Seven days in. A few things I would do differently from the start:

  1. Keep raw/ immutable. Do not edit source files after ingest. If you want to annotate, compile first, then edit the wiki article. Mixing source and editorial content in the same file breaks the audit trail and confuses the compilation step.

  2. Tag concepts in raw/ before compiling. A single concepts: [gaussian-splatting, real-time-rendering] line in the frontmatter gives the engine a hint and produces sharper cross-links than it would infer from body text alone.

  3. Run lint weekly, not daily. Daily lint creates noise before the graph has enough density to make orphan detection meaningful. A weekly cadence works better.

  4. One domain subfolder per project in wiki/. I initially kept all project notes flat. Subfolders — wiki/projects/avatar-gen/, wiki/projects/streaming/ — make the index much more navigable as the vault grows.

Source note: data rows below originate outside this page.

-- pv_equiv track=rewrite | github.com/jacobptnguyen/ticTacConnect | ticTacConnect.py | isCorrectFormat
-- ===== SOURCE A (Python) =====
-- def isCorrectFormat(userInput):
--     userInput = userInput.strip()
--     for c in userInput:
--         try:
--             int(c)
--         except:
--             if c == " ":
--                 continue
--             return False
--     return isTwoNums(userInput)
--
-- def isTwoNums(userInput):
--     count = 0
--     prevCharWasNum = True
--     for c in userInput:
--         try:
--             int(c)
--             prevCharWasNum = True
--         except:
--             if prevCharWasNum:
--                 count += 1
--                 prevCharWasNum = False
--     return count == 1
-- ===== SOURCE B (Python) =====
-- def isCorrectFormat(userInput):
--     s = userInput.strip()
--     for c in s:
--         if not ("0" <= c <= "9" or c == " "):
--             return False
--     return len(s.split()) == 2
-- ===== Notes on version B (the rewrite author's own statement) =====
-- stated objective: simpler
-- what changed: drops the isTwoNums state-machine helper (count/prevCharWasNum flags) in favour of len(s.split()) == 2 on the already-validated stripped string, and replaces the try/except int(c) probe with a direct digit-or-space character test
import Mathlib
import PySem

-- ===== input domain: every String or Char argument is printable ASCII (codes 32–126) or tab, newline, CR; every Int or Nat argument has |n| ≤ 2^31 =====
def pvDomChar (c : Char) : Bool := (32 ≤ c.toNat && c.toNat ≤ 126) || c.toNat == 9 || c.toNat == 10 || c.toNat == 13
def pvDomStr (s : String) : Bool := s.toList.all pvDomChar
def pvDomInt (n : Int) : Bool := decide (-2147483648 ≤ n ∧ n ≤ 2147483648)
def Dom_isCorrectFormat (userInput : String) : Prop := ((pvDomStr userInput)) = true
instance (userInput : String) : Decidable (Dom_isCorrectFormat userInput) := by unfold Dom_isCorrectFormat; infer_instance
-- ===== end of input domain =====

-- B drops A's isTwoNums state-machine helper in favour of counting the tokens of
-- s.split() on the already-validated stripped string (objective: simpler).

-- ===== PORT A =====
-- for c in userInput: try: int(c) except: if c == " ": continue; return False
def pvCheckChars : List Char → Bool
  | [] => true
  | c :: rest =>
      match PySem.Int.ofChars? [c] with
      | some _ => pvCheckChars rest
      | none => if c = ' ' then pvCheckChars rest else false

-- the loop of isTwoNums: state (count, prevCharWasNum)
def pvIsTwoNumsLoop : List Char → Int → Bool → Int
  | [], count, _ => count
  | c :: rest, count, prev =>
      match PySem.Int.ofChars? [c] with
      | some _ => pvIsTwoNumsLoop rest count true
      | none =>
          if prev then pvIsTwoNumsLoop rest (count + 1) false
          else pvIsTwoNumsLoop rest count prev

def isTwoNums (userInput : String) : Bool :=
  pvIsTwoNumsLoop userInput.toList 0 true == 1

def isCorrectFormat (userInput : String) : Bool :=
  let s := PySem.Str.strip userInput
  if pvCheckChars s.toList then isTwoNums s else false

-- ===== PORT B =====
def pvAllowed (c : Char) : Bool := (decide ('0' ≤ c) && decide (c ≤ '9')) || decide (c = ' ')

-- for c in s: if not ("0" <= c <= "9" or c == " "): return False
def pvScan : List Char → Bool
  | [] => true
  | c :: rest => if !pvAllowed c then false else pvScan rest

def isCorrectFormat_alt (userInput : String) : Bool :=
  let s := PySem.Str.strip userInput
  if pvScan s.toList then (PySem.Str.split₀ s).length == 2 else false

-- ===== PRECONDITION & SPEC =====
def Spec_isCorrectFormat (userInput : String) (out : Bool) : Prop := out = isCorrectFormat_alt userInput
instance (userInput : String) (out : Bool) : Decidable (Spec_isCorrectFormat userInput out) := by unfold Spec_isCorrectFormat; infer_instance

-- ===== CLAIM (what is proved, stated in full; the proofs are below) =====
def Claim_equal_isCorrectFormat : Prop := ∀ (userInput : String), Dom_isCorrectFormat userInput → Spec_isCorrectFormat userInput (isCorrectFormat userInput)

-- ===== LEMMAS AND PROOFS =====

-- int(c) succeeds exactly on '0'..'9' for every char below code 127 (checked by enumeration)
theorem pv_int_singleton (c : Char) (h : c.toNat < 127) :
    (PySem.Int.ofChars? [c]).isSome = (decide ('0' ≤ c) && decide (c ≤ '9')) := by
  have h2 : ∀ n : Nat, n < 127 →
      (PySem.Int.ofChars? [Char.ofNat n]).isSome =
        (decide ('0' ≤ Char.ofNat n) && decide (Char.ofNat n ≤ '9')) := by decide
  have := h2 c.toNat h
  rwa [Char.ofNat_toNat] at this

theorem pv_digit_not_space (c : Char) (hd : (decide ('0' ≤ c) && decide (c ≤ '9')) = true) :
    PySem.Chars.isspace c = false := by
  simp only [Bool.and_eq_true, decide_eq_true_eq, Char.le_def, UInt32.le_iff_toNat_le] at hd
  have h1 : 48 ≤ c.toNat := hd.1
  have h2 : c.toNat ≤ 57 := hd.2
  simp only [PySem.Chars.isspace, Char.toNat] at *
  simp only [decide_eq_false_iff_not, Bool.or_eq_false_iff, Bool.and_eq_false_iff]
  omega

-- A's validation loop and B's scan agree character by character
theorem pv_check_eq_scan (L : List Char) (h : ∀ c ∈ L, c.toNat < 127) :
    pvCheckChars L = pvScan L := by
  induction L with
  | nil => rfl
  | cons c rest ih =>
    have hc := pv_int_singleton c (h c (by simp))
    have ih' := ih (fun x hx => h x (by simp [hx]))
    simp only [pvCheckChars, pvScan, pvAllowed]
    rcases hm : PySem.Int.ofChars? [c] with _ | v
    · rw [hm] at hc
      simp only [Option.isSome_none] at hc
      by_cases hsp : c = ' '
      · simp [hsp, ih']
      · simp [hsp, ← hc]
    · rw [hm] at hc
      simp only [Option.isSome_some] at hc
      simp [← hc, ih']

theorem pv_scan_all (L : List Char) (h : pvScan L = true) : ∀ c ∈ L, pvAllowed c = true := by
  induction L with
  | nil => simp
  | cons c rest ih =>
    rcases (by simpa [pvScan] using h : pvAllowed c = true ∧ pvScan rest = true) with ⟨h1, h2⟩
    intro x hx
    rcases List.mem_cons.mp hx with rfl | hx'
    · exact h1
    · exact ih h2 x hx' 

-- pvT L e = number of tokens split₀.go still emits (e = "cur is empty")
def pvT : List Char → Bool → Nat
  | [], e => if e then 0 else 1
  | c :: r, e =>
      if PySem.Chars.isspace c then (if e then pvT r true else 1 + pvT r true)
      else pvT r false

-- pvS L prev = number of count-increments the isTwoNums loop still makes
def pvS : List Char → Bool → Nat
  | [], _ => 0
  | c :: r, prev =>
      if (decide ('0' ≤ c) && decide (c ≤ '9')) then pvS r true
      else (if prev then 1 + pvS r false else pvS r false)

theorem pv_go_length (L : List Char) (cur : List Char) (acc : List (List Char)) :
    (PySem.Chars.split₀.go L cur acc).length = acc.length + pvT L cur.isEmpty := by
  induction L generalizing cur acc with
  | nil =>
    simp only [PySem.Chars.split₀.go, pvT]
    by_cases he : cur.isEmpty <;> simp [he]
  | cons c r ih =>
    simp only [PySem.Chars.split₀.go, pvT]
    by_cases hs : PySem.Chars.isspace c
    · by_cases he : cur.isEmpty <;> simp [hs, he, ih] <;> omega
    · simp [hs, ih]

theorem pv_twoLoop_eq (L : List Char) (count : Int) (prev : Bool)
    (h : ∀ c ∈ L, c.toNat < 127) :
    pvIsTwoNumsLoop L count prev = count + (pvS L prev : Int) := by
  induction L generalizing count prev with
  | nil => simp [pvIsTwoNumsLoop, pvS]
  | cons c r ih =>
    have hc := pv_int_singleton c (h c (by simp))
    have ih' := fun cnt pv => ih cnt pv (fun x hx => h x (by simp [hx]))
    simp only [pvIsTwoNumsLoop, pvS]
    rcases hm : PySem.Int.ofChars? [c] with _ | v <;> rw [hm] at hc
    · simp only [Option.isSome_none] at hc
      rw [← hc]
      cases prev
      · simp [ih']
      · simp [ih']; ring
    · simp only [Option.isSome_some] at hc
      rw [← hc]
      simp [ih']

-- key invariant: on digit/space strings whose last char is a digit,
-- tokens still to emit = space-runs still to count, plus one
theorem pv_TS (L : List Char) (hall : ∀ c ∈ L, pvAllowed c = true)
    (hlast : ∀ c, L.getLast? = some c → (decide ('0' ≤ c) && decide (c ≤ '9')) = true) :
    pvT L false = pvS L true + 1 ∧ (L ≠ [] → pvT L true = pvS L false + 1) := by
  induction L with
  | nil => simp [pvT, pvS]
  | cons c r ih =>
    have hc := hall c (by simp)
    have hall' : ∀ x ∈ r, pvAllowed x = true := fun x hx => hall x (by simp [hx])
    simp only [pvAllowed, Bool.or_eq_true, decide_eq_true_eq] at hc
    rcases hc with hd | hsp
    · -- c is a digit
      have hns := pv_digit_not_space c hd
      rcases hr : r with _ | ⟨c2, r2⟩
      · simp [pvT, pvS, hns, hd]
      · rw [← hr]
        have hlast' : ∀ x, r.getLast? = some x → (decide ('0' ≤ x) && decide (x ≤ '9')) = true := by
          intro x hx
          apply hlast
          rw [hr, List.getLast?_cons_cons, ← hr]
          exact hx
        have ihh := (ih hall' hlast').1
        refine ⟨?_, fun _ => ?_⟩ <;> simp [pvT, pvS, hns, hd, ihh]
    · -- c = ' '
      subst hsp
      have hns : PySem.Chars.isspace ' ' = true := by decide
      have hnd : (decide ('0' ≤ ' ') && decide (' ' ≤ '9')) = false := by decide
      have hr : r ≠ [] := by
        intro h
        subst h
        have := hlast ' ' (by simp)
        simp at this
      obtain ⟨y, r', hry⟩ := List.exists_cons_of_ne_nil hr
      have hlast' : ∀ x, r.getLast? = some x → (decide ('0' ≤ x) && decide (x ≤ '9')) = true := by
        intro x hx
        apply hlast
        rw [hry, List.getLast?_cons_cons, ← hry]
        exact hx
      have ihh := (ih hall' hlast').2 hr
      refine ⟨?_, fun _ => ?_⟩ <;> (simp [pvT, pvS, hns, ihh]; try omega)

-- strip leaves no leading or trailing whitespace, and only chars of the input
theorem pv_strip_last (x : List Char) (c : Char) (h : (PySem.Chars.strip x).getLast? = some c) :
    PySem.Chars.isspace c = false := by
  simp only [PySem.Chars.strip, PySem.Chars.rstrip, PySem.Chars.lstrip, List.getLast?_reverse] at h
  have := List.head?_dropWhile_not PySem.Chars.isspace ((List.dropWhile PySem.Chars.isspace x).reverse)
  rw [h] at this
  exact this

theorem pv_strip_head (x : List Char) (c : Char) (h : (PySem.Chars.strip x).head? = some c) :
    PySem.Chars.isspace c = false := by
  simp only [PySem.Chars.strip, PySem.Chars.rstrip, PySem.Chars.lstrip, List.head?_reverse] at h
  set y := (List.dropWhile PySem.Chars.isspace x).reverse with hy
  obtain ⟨t, ht⟩ := List.dropWhile_suffix (l := y) PySem.Chars.isspace
  have hy' : y.getLast? = some c := by
    conv_lhs => rw [← ht]
    rw [List.getLast?_append, h]
    rfl
  rw [hy, List.getLast?_reverse] at hy'
  have := List.head?_dropWhile_not PySem.Chars.isspace x
  rw [hy'] at this
  exact this

theorem pv_strip_mem (x : List Char) (c : Char) (h : c ∈ PySem.Chars.strip x) : c ∈ x := by
  simp only [PySem.Chars.strip, PySem.Chars.rstrip, PySem.Chars.lstrip, List.mem_reverse] at h
  have h1 := (List.dropWhile_sublist (p := PySem.Chars.isspace)).mem h
  rw [List.mem_reverse] at h1
  exact (List.dropWhile_sublist (p := PySem.Chars.isspace)).mem h1

theorem pv_beq_shift (n : Nat) : (((0 : Int) + (n : Int)) == (1 : Int)) = ((n + 1) == 2) := by
  by_cases h : n = 1 <;> simp [h]

-- ===== VERDICT (by name: the statement is the Claim_ definition above) =====
theorem isCorrectFormat_spec : Claim_equal_isCorrectFormat := by
  intro u hdom
  unfold Spec_isCorrectFormat isCorrectFormat isCorrectFormat_alt isTwoNums
  simp only [PySem.Str.toList_strip]
  have hdomL : ∀ c ∈ PySem.Chars.strip u.toList, c.toNat < 127 := by
    intro c hc
    have hcu : c ∈ u.toList := pv_strip_mem _ _ hc
    have hall : ∀ x ∈ u.toList, pvDomChar x = true := by
      simpa [Dom_isCorrectFormat, pvDomStr, List.all_eq_true] using hdom
    have := hall c hcu
    simp only [pvDomChar, Bool.or_eq_true, Bool.and_eq_true, decide_eq_true_eq, beq_iff_eq] at this
    omega
  rw [pv_check_eq_scan _ hdomL]
  by_cases hscan : pvScan (PySem.Chars.strip u.toList) = true
  · simp only [hscan, if_true]
    have hsplen : (PySem.Str.split₀ (PySem.Str.strip u)).length
        = pvT (PySem.Chars.strip u.toList) true := by
      rw [← List.length_map (f := String.toList), PySem.Str.split₀_map_toList,
        PySem.Str.toList_strip]
      rw [show PySem.Chars.split₀ (PySem.Chars.strip u.toList)
            = PySem.Chars.split₀.go (PySem.Chars.strip u.toList) [] [] from rfl, pv_go_length]
      simp
    rw [hsplen, pv_twoLoop_eq _ 0 true hdomL]
    have hall := pv_scan_all _ hscan
    rcases hLc : PySem.Chars.strip u.toList with _ | ⟨c, r⟩
    · simp [pvS, pvT]
    · rw [hLc] at hall
      have hhead : PySem.Chars.isspace c = false :=
        pv_strip_head u.toList c (by rw [hLc]; rfl)
      have hd : (decide ('0' ≤ c) && decide (c ≤ '9')) = true := by
        have hca := hall c (by simp)
        simp only [pvAllowed, Bool.or_eq_true, decide_eq_true_eq] at hca
        rcases hca with h | rfl
        · exact h
        · exact absurd hhead (by decide)
      rcases hr : r with _ | ⟨c2, r2⟩
      · simp [pvS, pvT, hd, hhead]
    -- r ≠ []: use the invariant on r
      · rw [← hr]
        have hrne : r ≠ [] := by rw [hr]; simp
        have hlast : ∀ x, r.getLast? = some x →
            (decide ('0' ≤ x) && decide (x ≤ '9')) = true := by
          intro x hx
          have hlx : (PySem.Chars.strip u.toList).getLast? = some x := by
            rw [hLc, hr, List.getLast?_cons_cons, ← hr]
            exact hx
          have hsx := pv_strip_last u.toList x hlx
          have hxmem : x ∈ r := List.mem_of_getLast? hx
          have hxa := hall x (by simp [hxmem])
          simp only [pvAllowed, Bool.or_eq_true, decide_eq_true_eq] at hxa
          rcases hxa with h | rfl
          · exact h
          · exact absurd hsx (by decide)
        have hTS := (pv_TS r (fun x hx => hall x (by simp [hx])) hlast).1
        have hSL : pvS (c :: r) true = pvS r true := by simp [pvS, hd]
        have hTL : pvT (c :: r) true = pvT r false := by simp [pvT, hhead]
        rw [hSL, hTL, hTS]
        exact pv_beq_shift _
  · simp [hscan]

  5. The graph compounds. After three days I could already see it. Papers from day one were getting new backlinks from things I added on day six. You can’t do that manually when you’re reading 40 papers a week — you’d have to remember everything you’ve ever read and re-check it every time something new comes in.

Replication

Start from the Karpathy gist, create the folder structure with Claude Code, and add skills and plugins based on your needs.

ComponentPurpose
CLAUDE.mdEngine instruction spec — loaded automatically by Claude Code
Vault folder structureraw/, wiki/, outputs/, templates/, daily/
ObsidianRead and navigation layer
Claude CodeLLM engine — compile, index, lint, query
/compile, /qa, /lint, /index skillsSkill definitions for each engine operation

I have also created a local dashboard for better visualization and to keep track of weekly todos.